Midson and Long reveal the unknown side of a footballers' Christmas

Dons stars enjoying a subdued Christmas to ensure League Two survival

Very Midson Christmas: Jack Midson knows the score over Christmas SP68731

Long old Christmas: Stacy Long will be staying professional over the yuletide season SP72027

First published in Sport Wandsworth Guardian: Photograph of the Author by , Sports Editor

AFC Wimbledon stars Stacy Long and Jack Midson have given an insight into the life of a professional footballer over the Christmas holidays.

The Dons are in the middle of a dogfight to stay in League Two and they face two crucial games at home to Northampton Town (Boxing Day) and Oxford United (Saturday).

So there can be no stuffing your face with turkey and chocolate, or having too much to drink, on Christmas Day.

However, more troublesome is the Dons’ New Year’s Day 360-mile round trip to Torquay United – so there can be no New Year’s Eve champagne or party poppers at midnight.

Midson said: “It is part and parcel of the life of a professional footballer. I’m in bed by 10.30 on New Year’s Eve, I can always watch the highlights on television the next day, and have to make sure I don’t over-indulge on Christmas Day.

“Normally Christmas Day involves a run out somewhere to keep the body ticking over.
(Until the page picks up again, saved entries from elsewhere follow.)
-- pv_equiv track=rewrite | github.com/alexfok/ves_test | ncaieee_ext.py | create_ranges
-- ===== SOURCE A (Python) =====
-- def create_ranges(X, n):
--     ranges = []
--
--     # Start with the first range
--     start = 0
--     end = start + n - 1  # The first range can have a size of at most n or X, whichever is smaller
--
--     while start < X:
--         ranges.append((start, end))
--
--         # Move to the next range
--         start = end + 1
--         end = start + n - 1
--
--     return ranges
-- ===== SOURCE B (Python) =====
-- def _build(c, n):
--     """Ranges (0, n-1), (n, 2n-1), ... for c consecutive blocks, built by
--     divide and conquer: split the count, build each half at origin 0,
--     shift the right half into place."""
--     if c == 0:
--         return []
--     if c == 1:
--         return [(0, n - 1)]
--     h = c // 2
--     left = _build(h, n)
--     right = _build(c - h, n)
--     off = h * n
--     return left + [(a + off, b + off) for (a, b) in right]
--
--
-- def create_ranges(X, n):
--     count = 0 if X <= 0 else (X - 1) // n + 1
--     return _build(count, n)
-- ===== Notes on version B (the rewrite author's own statement) =====
-- stated objective: alternative
-- what changed: Replaces A's accumulator while-loop (mutable start/end advanced range by range) with a closed-form range count followed by a divide-and-conquer construction that recursively builds each half of the list at origin 0 and shifts the right half by h*n.
import Mathlib
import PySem

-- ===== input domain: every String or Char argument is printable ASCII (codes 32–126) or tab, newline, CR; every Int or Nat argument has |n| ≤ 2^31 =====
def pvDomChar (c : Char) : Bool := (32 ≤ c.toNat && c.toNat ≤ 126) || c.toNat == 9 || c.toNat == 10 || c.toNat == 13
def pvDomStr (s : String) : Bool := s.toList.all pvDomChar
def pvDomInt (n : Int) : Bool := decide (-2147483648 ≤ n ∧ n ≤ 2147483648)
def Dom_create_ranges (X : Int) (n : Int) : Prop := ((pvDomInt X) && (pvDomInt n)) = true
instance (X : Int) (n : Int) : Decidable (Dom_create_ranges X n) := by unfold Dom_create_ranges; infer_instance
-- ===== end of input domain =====

-- B replaces A's mutable start/end while-loop by a closed-form range count plus a divide-and-conquer build (objective: alternative).


-- ===== PORT A =====
-- A's while-loop; the Nat fuel is only a totality device (inside Pre_ the loop
-- makes at most X.toNat iterations, so the fuel never runs out).
def createRangesLoopA (X n : Int) : Nat → Int → List (Int × Int) → List (Int × Int)
  | 0, _, acc => acc
  | fuel + 1, start, acc =>
    if start < X then
      createRangesLoopA X n fuel (start + n) (acc ++ [(start, start + n - 1)])
    else acc

def create_ranges (X : Int) (n : Int) : List (Int × Int) :=
  createRangesLoopA X n (X.toNat + 1) 0 []

-- ===== PORT B =====
-- Source B's _build: divide and conquer on the count (a Nat here: inside Pre_ the
-- Python count is a nonnegative int, so recursion over Nat is exact).
def buildB : Nat → Int → List (Int × Int)
  | 0, _ => []
  | 1, n => [(0, n - 1)]
  | c + 2, n =>
    let h := (c + 2) / 2
    let off : Int := (h : Int) * n
    buildB h n ++ (buildB (c + 2 - h) n).map (fun p => (p.1 + off, p.2 + off))
  termination_by c _ => c
  decreasing_by all_goals omega

def create_ranges_alt (X : Int) (n : Int) : List (Int × Int) :=
  let count : Int := if X ≤ 0 then 0 else PySem.Int.floordiv (X - 1) n + 1
  buildB count.toNat n

-- ===== PRECONDITION & SPEC =====
-- Pre_ excludes n ≤ 0 with X > 0: there A's while-loop never terminates (start never grows past X).
def Pre_create_ranges (X : Int) (n : Int) : Prop := 1 ≤ n ∨ X ≤ 0
instance (X : Int) (n : Int) : Decidable (Pre_create_ranges X n) := by unfold Pre_create_ranges; infer_instance
def pvWitness_create_ranges : Int × Int := (10, 3)
def Spec_create_ranges (X : Int) (n : Int) (out : List (Int × Int)) : Prop := out = create_ranges_alt X n
instance (X : Int) (n : Int) (out : List (Int × Int)) : Decidable (Spec_create_ranges X n out) := by unfold Spec_create_ranges; infer_instance

-- ===== CLAIM (what is proved, stated in full; the proofs are below) =====
def Claim_equal_create_ranges : Prop := ∀ (X : Int) (n : Int), Dom_create_ranges X n → Pre_create_ranges X n → Spec_create_ranges X n (create_ranges X n)

-- ===== LEMMAS AND PROOFS =====

-- closed description of buildB's result: the k-th block, k = 0 .. c-1
def rmap (c : Nat) (n : Int) : List (Int × Int) :=
  (List.range c).map (fun (k : Nat) => ((k : Int) * n, (k : Int) * n + n - 1))

theorem rmap_add (a b : Nat) (n : Int) :
    rmap (a + b) n = rmap a n ++ (rmap b n).map (fun p => (p.1 + (a : Int) * n, p.2 + (a : Int) * n)) := by
  simp only [rmap, List.range_add, List.map_append, List.map_map]
  congr 1
  apply List.map_congr_left
  intro k _
  simp only [Function.comp, Prod.ext_iff]
  push_cast
  constructor <;> ring

theorem buildB_eq (c : Nat) (n : Int) : buildB c n = rmap c n := by
  induction c using Nat.strong_induction_on with
  | _ c ih =>
    match c with
    | 0 => simp [buildB, rmap]
    | 1 => simp [buildB, rmap]
    | c + 2 =>
      rw [buildB, ih ((c + 2) / 2) (by omega), ih ((c + 2) - (c + 2) / 2) (by omega),
        ← rmap_add, show (c + 2) / 2 + ((c + 2) - (c + 2) / 2) = c + 2 by omega]

theorem rmap_succ (c : Nat) (n : Int) :
    rmap (c + 1) n = (0, n - 1) :: (rmap c n).map (fun p => (p.1 + n, p.2 + n)) := by
  simp only [rmap, List.range_succ_eq_map, List.map_cons, List.map_map]
  congr 1
  · norm_num
  apply List.map_congr_left
  intro k _
  simp only [Function.comp, Prod.ext_iff]
  push_cast
  constructor <;> ring

theorem alt_nonpos (Y n : Int) (hY : Y ≤ 0) : create_ranges_alt Y n = [] := by
  simp [create_ranges_alt, hY, buildB]

theorem alt_step (Y n : Int) (hn : 1 ≤ n) (hY : 0 < Y) :
    create_ranges_alt Y n
      = (0, n - 1) :: (create_ranges_alt (Y - n) n).map (fun p => (p.1 + n, p.2 + n)) := by
  by_cases h : Y - n ≤ 0
  · have hq : PySem.Int.floordiv (Y - 1) n = 0 := by
      rw [PySem.Int.floordiv_eq_iff_of_pos (by omega)]
      constructor <;> nlinarith
    rw [alt_nonpos (Y - n) n h]
    simp only [create_ranges_alt, hq, show ¬ Y ≤ 0 by omega, if_false]
    rw [buildB_eq]
    norm_num [rmap, List.range_succ]
  · push Not at h
    set q := PySem.Int.floordiv (Y - n - 1) n with hqdef
    have hq : q * n ≤ Y - n - 1 ∧ Y - n - 1 < (q + 1) * n := by
      rw [← PySem.Int.floordiv_eq_iff_of_pos (by omega)]
    have hq' : PySem.Int.floordiv (Y - 1) n = q + 1 := by
      rw [PySem.Int.floordiv_eq_iff_of_pos (by omega)]
      constructor <;> nlinarith [hq.1, hq.2]
    have hq0 : 0 ≤ q := by nlinarith [hq.2]
    simp only [create_ranges_alt, hq', show ¬ Y ≤ 0 by omega, show ¬ Y - n ≤ 0 by omega,
      if_false]
    rw [buildB_eq, buildB_eq, ← hqdef,
      show (q + 1 + 1).toNat = (q + 1).toNat + 1 by omega, rmap_succ]

theorem loop_eq (n : Int) (hn : 1 ≤ n) :
    ∀ (fuel : Nat) (X start : Int) (acc : List (Int × Int)), (X - start).toNat ≤ fuel →
      createRangesLoopA X n fuel start acc
        = acc ++ (create_ranges_alt (X - start) n).map (fun p => (p.1 + start, p.2 + start)) := by
  intro fuel
  induction fuel with
  | zero =>
    intro X start acc h
    rw [alt_nonpos _ n (by omega)]
    simp [createRangesLoopA]
  | succ f ih =>
    intro X start acc h
    by_cases hs : start < X
    · have hrec := ih X (start + n) (acc ++ [(start, start + n - 1)]) (by omega)
      rw [createRangesLoopA, if_pos hs, hrec,
        alt_step (X - start) n hn (by omega),
        show X - (start + n) = X - start - n by ring]
      simp only [List.map_cons, List.map_map, List.append_assoc, List.cons_append,
        List.nil_append]
      congr 1
      congr 1
      · simp [Prod.ext_iff]; ring
      · apply List.map_congr_left
        intro p _
        simp only [Function.comp, Prod.ext_iff]
        constructor <;> ring
    · rw [createRangesLoopA, if_neg hs, alt_nonpos _ n (by omega)]
      simp

-- ===== VERDICT (by name: the statement is the Claim_ definition above) =====
theorem create_ranges_spec : Claim_equal_create_ranges := by
  intro X n _ hpre
  unfold Spec_create_ranges create_ranges
  rcases hpre with hn | hX
  · rw [loop_eq n hn (X.toNat + 1) X 0 [] (by omega)]
    simp
  · rw [alt_nonpos X n hX]
    have : ¬ (0 : Int) < X := by omega
    simp [createRangesLoopA, this]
“It sounds obvious, but if we indulged in Christmas and the new year celebrations like everyone else, then we would not have any chance come the matches.”

He added: “No one wants to let their team-mates down, so every is in the same boat.”

Midfielder Long, who joined the Dons in the summer, says he has grown accustomed to the subdued holiday period.

“We never really enjoy New Year’s Eve, but we get used to it. Being a professional footballer is a job, and we’re very lucky to have a job that we all enjoy, even though it has a big impact on Christmas,” he said.

“My family know what I have to do and, probably most importantly, the fans would not appreciate us turning out with hangovers and getting thrashed by a more professional side.”

He added: “Be a footballer is, contrary to what many people think, not the most sociable of careers.”

Midson said: “I am sure when my football career is over I shall be enjoying the festivities, but for the time being, and this year in particular, the only thing I want for Christmas is some good results.”